Available data:
-- pv_equiv track=rewrite | github.com/farodoc/Algorithms-and-Data-Structures-AGH-UST | Random tasks/Zestaw 3/12.py | najdlArytDodatni
-- ===== SOURCE A (Python) =====
-- def najdlArytDodatni(t):
--     maxDl = 1
--     i = 0
--
--     while i < len(t) - 1:
--         r = t[i + 1] - t[i]
--         if r <= 0:
--             i += 1
--
--         else:
--             koniec = i + 1
--             tempDl = 2
--
--             while koniec < len(t) - 1 and t[koniec] + r == t[koniec + 1]:
--                 tempDl += 1
--                 koniec += 1
--
--             if tempDl > maxDl:
--                 maxDl = tempDl
--
--             i = koniec
--
--     return maxDl
-- ===== SOURCE B (Python) =====
-- def najdlArytDodatni(t):
--     maxDl = 1
--     cur = 1
--     for i in range(1, len(t)):
--         d = t[i] - t[i - 1]
--         if d > 0 and i >= 2 and d == t[i - 1] - t[i - 2]:
--             cur += 1
--         elif d > 0:
--             cur = 2
--         else:
--             cur = 1
--         if cur > maxDl:
--             maxDl = cur
--     return maxDl
-- ===== Notes on version B (the rewrite author's own statement) =====
-- stated objective: idiomatic
-- what changed: Replaced A's outer while-loop with a nested run-extension inner loop and index jump by a single flat pass that keeps a running run-length counter and compares only adjacent differences.
import Mathlib
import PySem

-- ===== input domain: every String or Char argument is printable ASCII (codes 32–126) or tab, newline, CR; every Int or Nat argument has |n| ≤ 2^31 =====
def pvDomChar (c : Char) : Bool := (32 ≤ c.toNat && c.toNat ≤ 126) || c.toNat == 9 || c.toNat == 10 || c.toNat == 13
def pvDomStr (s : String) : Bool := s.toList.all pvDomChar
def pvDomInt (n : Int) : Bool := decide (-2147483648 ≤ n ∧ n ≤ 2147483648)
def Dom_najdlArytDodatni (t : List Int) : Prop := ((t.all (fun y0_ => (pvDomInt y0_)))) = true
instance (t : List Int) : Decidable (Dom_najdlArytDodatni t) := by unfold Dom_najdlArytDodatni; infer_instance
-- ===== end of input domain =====

-- B replaces A's nested run-extension loop with a flat single pass keeping a running counter (idiomatic).

-- ===== PORT A =====
-- inner while loop of A: extends the run while the next difference equals r; returns (koniec, tempDl).
-- 'fuel' only makes the recursion structural; it never cuts the loop short (the proofs use it only when already exhausted).
def aInner (t : List Int) (r : Int) (fuel koniec : Nat) (tempDl : Int) : Nat × Int :=
  match fuel with
  | 0 => (koniec, tempDl)
  | fuel + 1 =>
    if koniec < t.length - 1 ∧ t.getD koniec 0 + r = t.getD (koniec + 1) 0 then
      aInner t r fuel (koniec + 1) (tempDl + 1)
    else (koniec, tempDl)

-- outer while loop of A (fuel likewise only a structural-recursion guard; i strictly increases)
def aLoop (t : List Int) (fuel : Nat) (i : Nat) (maxDl : Int) : Int :=
  match fuel with
  | 0 => maxDl
  | fuel + 1 =>
    if i < t.length - 1 then
      let r := t.getD (i + 1) 0 - t.getD i 0
      if r ≤ 0 then aLoop t fuel (i + 1) maxDl
      else
        let p := aInner t r (fuel + 1) (i + 1) 2
        aLoop t fuel p.1 (if p.2 > maxDl then p.2 else maxDl)
    else maxDl

def najdlArytDodatni (t : List Int) : Int := aLoop t t.length 0 1

-- ===== PORT B =====
-- one step of B's for-loop body: state (maxDl, cur), loop index i
def bStep (t : List Int) (st : Int × Int) (i : Nat) : Int × Int :=
  let d := t.getD i 0 - t.getD (i - 1) 0
  let cur :=
    if d > 0 ∧ 2 ≤ i ∧ d = t.getD (i - 1) 0 - t.getD (i - 2) 0 then st.2 + 1
    else if d > 0 then 2 else 1
  (if cur > st.1 then cur else st.1, cur)

-- for i in range(1, len(t)): … ; return maxDl
def najdlArytDodatni_alt (t : List Int) : Int :=
  ((List.range' 1 (t.length - 1)).foldl (bStep t) (1, 1)).1

-- ===== PRECONDITION & SPEC =====
def Spec_najdlArytDodatni (t : List Int) (out : Int) : Prop := out = najdlArytDodatni_alt t
instance (t : List Int) (out : Int) : Decidable (Spec_najdlArytDodatni t out) := by unfold Spec_najdlArytDodatni; infer_instance

-- ===== CLAIM (what is proved, stated in full; the proofs are below) =====
def Claim_equal_najdlArytDodatni : Prop := ∀ (t : List Int), Dom_najdlArytDodatni t → Spec_najdlArytDodatni t (najdlArytDodatni t)

-- ===== LEMMAS AND PROOFS =====

-- main invariant: A's outer loop at index i equals B's remaining fold from index i+1,
-- provided B's "extend the run" branch cannot fire at index i+1 (so cur is irrelevant)
def MainP (n : Nat) : Prop :=
  ∀ (t : List Int) (fuel i : Nat) (maxDl cur : Int),
    t.length - i ≤ n → t.length - 1 - i ≤ fuel → 1 ≤ maxDl →
    (i = 0 ∨ (1 ≤ i ∧
      ¬(t.getD (i + 1) 0 - t.getD i 0 > 0 ∧
        t.getD (i + 1) 0 - t.getD i 0 = t.getD i 0 - t.getD (i - 1) 0))) →
    aLoop t fuel i maxDl =
      ((List.range' (i + 1) (t.length - (i + 1))).foldl (bStep t) (maxDl, cur)).1

-- sub invariant: A's inner run-extension loop matches B's consecutive increments
def SubP (n : Nat) : Prop :=
  ∀ (t : List Int) (r : Int) (fuelI fuelO koniec : Nat) (tempDl maxDl : Int),
    t.length - koniec ≤ n → t.length - 1 - koniec ≤ fuelI → t.length - 1 - koniec ≤ fuelO →
    1 ≤ koniec → 0 < r →
    t.getD koniec 0 - t.getD (koniec - 1) 0 = r → 1 ≤ maxDl → 2 ≤ tempDl →
    ((List.range' (koniec + 1) (t.length - (koniec + 1))).foldl
        (bStep t) (max maxDl tempDl, tempDl)).1 =
      aLoop t fuelO (aInner t r fuelI koniec tempDl).1
        (max maxDl (aInner t r fuelI koniec tempDl).2)

theorem combined : ∀ n : Nat, MainP n ∧ SubP n := by
  intro n
  induction n using Nat.strong_induction_on with
  | _ n ih =>
    have hmain : MainP n := by
      intro t fuel i maxDl cur hn hfuel hmax hside
      by_cases hlt : i < t.length - 1
      · obtain ⟨f, rfl⟩ : ∃ f, fuel = f + 1 := ⟨fuel - 1, by omega⟩
        rw [aLoop, if_pos hlt]
        have hrange : t.length - (i + 1) = (t.length - (i + 2)) + 1 := by omega
        rw [hrange, List.range'_succ, List.foldl_cons]
        show _ = (List.foldl (bStep t) (bStep t (maxDl, cur) (i + 1)) _).1
        rw [bStep]
        simp only [Nat.add_sub_cancel]
        set d := t.getD (i + 1) 0 - t.getD i 0 with hd
        have hnofire : ¬(d > 0 ∧ 2 ≤ i + 1 ∧ d = t.getD i 0 - t.getD (i + 1 - 2) 0) := by
          rcases hside with h0 | ⟨h1, h2⟩
          · subst h0; rintro ⟨-, h, -⟩; omega
          · rintro ⟨hdp, -, heq⟩
            exact h2 ⟨hdp, by have : i + 1 - 2 = i - 1 := by omega
                              rw [this] at heq; exact heq⟩
        rw [if_neg hnofire]
        by_cases hdp : d > 0
        · rw [if_neg (by omega), if_pos hdp]
          have hsub : SubP (n - 1) := (ih (n - 1) (by omega)).2
          have h2max : (if 2 > maxDl then (2 : Int) else maxDl) = max maxDl 2 := by
            rw [max_def]; split_ifs <;> omega
          rw [h2max]
          have := hsub t d (f + 1) f (i + 1) 2 maxDl (by omega) (by omega) (by omega)
            (by omega) hdp (by simp only [Nat.add_sub_cancel]; exact hd.symm) hmax (by omega)
          set p := aInner t d (f + 1) (i + 1) 2 with hp
          have hM : (if p.2 > maxDl then p.2 else maxDl) = max maxDl p.2 := by
            rw [max_def]; split_ifs <;> omega
          rw [hM]
          simpa using this.symm
        · rw [if_pos (by omega : d ≤ 0), if_neg hdp]
          rw [if_neg (by omega : ¬((1 : Int) > maxDl))]
          have hm : MainP (n - 1) := (ih (n - 1) (by omega)).1
          have := hm t f (i + 1) maxDl 1 (by omega) (by omega) hmax
            (Or.inr ⟨by omega, by
              rintro ⟨hp, he⟩
              simp only [Nat.add_sub_cancel] at he
              omega⟩)
          simpa using this
      · have hz : t.length - (i + 1) = 0 := by omega
        rw [hz]
        cases fuel with
        | zero => rfl
        | succ f => rw [aLoop, if_neg hlt]; rfl
    refine ⟨hmain, ?_⟩
    intro t r fuelI fuelO koniec tempDl maxDl hn hfi hfo hk hr hrun hmax htd
    by_cases hc : koniec < t.length - 1 ∧ t.getD koniec 0 + r = t.getD (koniec + 1) 0
    · obtain ⟨fi, rfl⟩ : ∃ fi, fuelI = fi + 1 := ⟨fuelI - 1, by omega⟩
      rw [aInner, if_pos hc]
      have hrange : t.length - (koniec + 1) = (t.length - (koniec + 2)) + 1 := by omega
      rw [hrange, List.range'_succ, List.foldl_cons]
      show (List.foldl (bStep t) (bStep t (max maxDl tempDl, tempDl) (koniec + 1)) _).1 = _
      rw [bStep]
      simp only [Nat.add_sub_cancel]
      have hidx : koniec + 1 - 2 = koniec - 1 := by omega
      rw [hidx]
      rw [if_pos (show t.getD (koniec + 1) 0 - t.getD koniec 0 > 0 ∧ 2 ≤ koniec + 1 ∧
            t.getD (koniec + 1) 0 - t.getD koniec 0 = t.getD koniec 0 - t.getD (koniec - 1) 0
          from ⟨by omega, by omega, by omega⟩)]
      have hmaxstep :
          (if tempDl + 1 > max maxDl tempDl then tempDl + 1 else max maxDl tempDl)
            = max maxDl (tempDl + 1) := by
        rw [max_def, max_def]; split_ifs <;> omega
      rw [hmaxstep]
      have hsub : SubP (n - 1) := (ih (n - 1) (by omega)).2
      have := hsub t r fi fuelO (koniec + 1) (tempDl + 1) maxDl (by omega) (by omega)
        (by omega) (by omega) hr (by simp only [Nat.add_sub_cancel]; omega) hmax (by omega)
      simpa using this
    · have hstop : aInner t r fuelI koniec tempDl = (koniec, tempDl) := by
        cases fuelI with
        | zero => rfl
        | succ f => rw [aInner, if_neg hc]
      rw [hstop]
      by_cases hend : koniec < t.length - 1
      · exact (hmain t fuelO koniec (max maxDl tempDl) tempDl (by omega) (by omega)
          (le_trans hmax (le_max_left _ _))
          (Or.inr ⟨hk, by rintro ⟨-, he⟩; rw [hrun] at he
                          exact hc ⟨hend, by omega⟩⟩)).symm
      · have hz : t.length - (koniec + 1) = 0 := by omega
        rw [hz]
        cases fuelO with
        | zero => rfl
        | succ f => rw [aLoop, if_neg hend]; rfl

-- ===== VERDICT (by name: the statement is the Claim_ definition above) =====
theorem najdlArytDodatni_spec : Claim_equal_najdlArytDodatni := by
  intro t _
  unfold Spec_najdlArytDodatni najdlArytDodatni najdlArytDodatni_alt
  have := (combined (t.length + 1)).1 t t.length 0 1 1 (by omega) (by omega) (by omega)
    (Or.inl rfl)
  simpa using this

Activity: Could you return exactly the stretch of the data above that starts at the line with "-- ===== Notes" and ends at the line with "-- inner while", both lines included?

Result for this exercise:
-- ===== Notes on version B (the rewrite author's own statement) =====
-- stated objective: idiomatic
-- what changed: Replaced A's outer while-loop with a nested run-extension inner loop and index jump by a single flat pass that keeps a running run-length counter and compares only adjacent differences.
import Mathlib
import PySem

-- ===== input domain: every String or Char argument is printable ASCII (codes 32–126) or tab, newline, CR; every Int or Nat argument has |n| ≤ 2^31 =====
def pvDomChar (c : Char) : Bool := (32 ≤ c.toNat && c.toNat ≤ 126) || c.toNat == 9 || c.toNat == 10 || c.toNat == 13
def pvDomStr (s : String) : Bool := s.toList.all pvDomChar
def pvDomInt (n : Int) : Bool := decide (-2147483648 ≤ n ∧ n ≤ 2147483648)
def Dom_najdlArytDodatni (t : List Int) : Prop := ((t.all (fun y0_ => (pvDomInt y0_)))) = true
instance (t : List Int) : Decidable (Dom_najdlArytDodatni t) := by unfold Dom_najdlArytDodatni; infer_instance
-- ===== end of input domain =====

-- B replaces A's nested run-extension loop with a flat single pass keeping a running counter (idiomatic).

-- ===== PORT A =====
-- inner while loop of A: extends the run while the next difference equals r; returns (koniec, tempDl).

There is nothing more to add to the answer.